* WHAT IS REQUIRED:
Below are lines of data, and only some are wanted. Please repeat exactly those from the line that has "have hfst := pvPassA_fst" through the line that has "have h1 : F.length".
=== Begin Enclosure ===
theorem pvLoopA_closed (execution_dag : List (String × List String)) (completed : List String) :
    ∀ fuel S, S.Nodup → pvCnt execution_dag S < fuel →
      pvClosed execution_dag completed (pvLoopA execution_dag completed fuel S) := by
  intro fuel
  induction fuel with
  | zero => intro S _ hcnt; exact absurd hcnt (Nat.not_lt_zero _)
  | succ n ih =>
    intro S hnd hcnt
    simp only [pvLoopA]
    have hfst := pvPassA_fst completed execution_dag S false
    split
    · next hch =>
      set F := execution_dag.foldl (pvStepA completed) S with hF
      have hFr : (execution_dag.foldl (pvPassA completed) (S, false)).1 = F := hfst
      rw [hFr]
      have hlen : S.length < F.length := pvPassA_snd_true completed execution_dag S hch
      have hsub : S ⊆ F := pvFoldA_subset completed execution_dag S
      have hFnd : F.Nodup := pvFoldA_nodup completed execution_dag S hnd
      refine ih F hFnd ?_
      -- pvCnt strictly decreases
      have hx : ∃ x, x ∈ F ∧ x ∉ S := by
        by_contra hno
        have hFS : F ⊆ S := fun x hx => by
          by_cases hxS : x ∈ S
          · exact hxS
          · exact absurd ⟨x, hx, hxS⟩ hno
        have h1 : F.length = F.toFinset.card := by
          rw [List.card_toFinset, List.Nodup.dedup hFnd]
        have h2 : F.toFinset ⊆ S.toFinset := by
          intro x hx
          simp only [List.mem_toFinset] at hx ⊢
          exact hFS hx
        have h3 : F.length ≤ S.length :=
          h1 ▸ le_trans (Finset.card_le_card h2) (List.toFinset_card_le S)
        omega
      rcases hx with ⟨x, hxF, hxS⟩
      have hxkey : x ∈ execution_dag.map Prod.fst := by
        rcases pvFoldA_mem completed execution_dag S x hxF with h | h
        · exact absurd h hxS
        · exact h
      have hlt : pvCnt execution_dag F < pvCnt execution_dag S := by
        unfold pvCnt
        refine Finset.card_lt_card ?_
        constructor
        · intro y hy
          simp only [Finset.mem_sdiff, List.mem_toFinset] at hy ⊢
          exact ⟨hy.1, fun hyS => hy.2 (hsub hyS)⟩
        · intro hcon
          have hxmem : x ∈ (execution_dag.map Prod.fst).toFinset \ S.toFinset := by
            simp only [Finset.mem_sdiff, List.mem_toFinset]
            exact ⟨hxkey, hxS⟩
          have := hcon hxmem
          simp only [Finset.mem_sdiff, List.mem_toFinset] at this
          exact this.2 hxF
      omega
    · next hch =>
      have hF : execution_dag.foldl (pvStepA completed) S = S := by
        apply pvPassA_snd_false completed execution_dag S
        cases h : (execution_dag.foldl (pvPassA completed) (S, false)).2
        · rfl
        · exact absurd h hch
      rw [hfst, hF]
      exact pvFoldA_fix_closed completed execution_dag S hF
=== End Enclosure ===
=== Begin Enclosure ===
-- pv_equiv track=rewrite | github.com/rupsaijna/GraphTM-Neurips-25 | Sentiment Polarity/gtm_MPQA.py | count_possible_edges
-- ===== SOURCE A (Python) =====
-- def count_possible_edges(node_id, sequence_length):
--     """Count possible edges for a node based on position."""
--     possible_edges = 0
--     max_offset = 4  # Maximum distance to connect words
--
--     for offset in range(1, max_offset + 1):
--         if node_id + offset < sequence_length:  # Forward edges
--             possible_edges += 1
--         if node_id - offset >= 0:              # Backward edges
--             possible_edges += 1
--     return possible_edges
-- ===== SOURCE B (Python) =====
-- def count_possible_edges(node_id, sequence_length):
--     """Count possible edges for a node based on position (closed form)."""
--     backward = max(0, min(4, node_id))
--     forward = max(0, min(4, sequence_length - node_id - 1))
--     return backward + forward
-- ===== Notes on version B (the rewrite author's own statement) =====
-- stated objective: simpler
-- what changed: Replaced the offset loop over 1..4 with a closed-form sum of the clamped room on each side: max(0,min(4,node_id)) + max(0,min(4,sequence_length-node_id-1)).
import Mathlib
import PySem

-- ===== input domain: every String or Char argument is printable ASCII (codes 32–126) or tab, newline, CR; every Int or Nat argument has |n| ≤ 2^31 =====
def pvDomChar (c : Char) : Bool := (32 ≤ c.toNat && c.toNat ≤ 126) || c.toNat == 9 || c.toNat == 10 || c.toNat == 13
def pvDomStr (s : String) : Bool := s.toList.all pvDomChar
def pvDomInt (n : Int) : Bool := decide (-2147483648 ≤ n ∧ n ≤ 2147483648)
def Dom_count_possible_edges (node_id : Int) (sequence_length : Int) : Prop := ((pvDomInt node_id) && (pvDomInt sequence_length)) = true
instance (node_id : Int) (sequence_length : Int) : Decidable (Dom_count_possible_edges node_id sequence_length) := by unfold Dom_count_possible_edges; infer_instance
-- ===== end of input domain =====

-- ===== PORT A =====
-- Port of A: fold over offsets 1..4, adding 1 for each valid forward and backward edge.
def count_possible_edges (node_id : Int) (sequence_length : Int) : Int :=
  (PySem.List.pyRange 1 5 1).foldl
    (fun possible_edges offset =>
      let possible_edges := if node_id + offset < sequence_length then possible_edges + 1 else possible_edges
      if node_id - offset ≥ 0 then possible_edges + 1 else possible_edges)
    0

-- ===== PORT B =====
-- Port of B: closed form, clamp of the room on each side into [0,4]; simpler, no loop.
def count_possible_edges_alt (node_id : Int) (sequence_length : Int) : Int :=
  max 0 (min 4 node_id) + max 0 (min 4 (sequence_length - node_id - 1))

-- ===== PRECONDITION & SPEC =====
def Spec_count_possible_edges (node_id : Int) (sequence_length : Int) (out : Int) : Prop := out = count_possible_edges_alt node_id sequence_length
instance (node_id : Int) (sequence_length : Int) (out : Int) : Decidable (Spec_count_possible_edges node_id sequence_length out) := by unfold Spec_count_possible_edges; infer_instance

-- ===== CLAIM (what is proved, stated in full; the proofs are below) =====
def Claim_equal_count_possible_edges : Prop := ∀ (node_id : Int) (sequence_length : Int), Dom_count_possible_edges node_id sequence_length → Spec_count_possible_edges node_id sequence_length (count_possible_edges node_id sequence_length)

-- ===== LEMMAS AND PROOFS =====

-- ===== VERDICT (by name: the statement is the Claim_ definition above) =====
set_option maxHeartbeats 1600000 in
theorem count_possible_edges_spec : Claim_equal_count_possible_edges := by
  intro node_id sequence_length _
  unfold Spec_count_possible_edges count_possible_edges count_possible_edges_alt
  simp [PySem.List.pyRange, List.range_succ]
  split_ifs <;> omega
=== End Enclosure ===
* OUTPUT OF THE TASK:
    have hfst := pvPassA_fst completed execution_dag S false
    split
    · next hch =>
      set F := execution_dag.foldl (pvStepA completed) S with hF
      have hFr : (execution_dag.foldl (pvPassA completed) (S, false)).1 = F := hfst
      rw [hFr]
      have hlen : S.length < F.length := pvPassA_snd_true completed execution_dag S hch
      have hsub : S ⊆ F := pvFoldA_subset completed execution_dag S
      have hFnd : F.Nodup := pvFoldA_nodup completed execution_dag S hnd
      refine ih F hFnd ?_
      -- pvCnt strictly decreases
      have hx : ∃ x, x ∈ F ∧ x ∉ S := by
        by_contra hno
        have hFS : F ⊆ S := fun x hx => by
          by_cases hxS : x ∈ S
          · exact hxS
          · exact absurd ⟨x, hx, hxS⟩ hno
        have h1 : F.length = F.toFinset.card := by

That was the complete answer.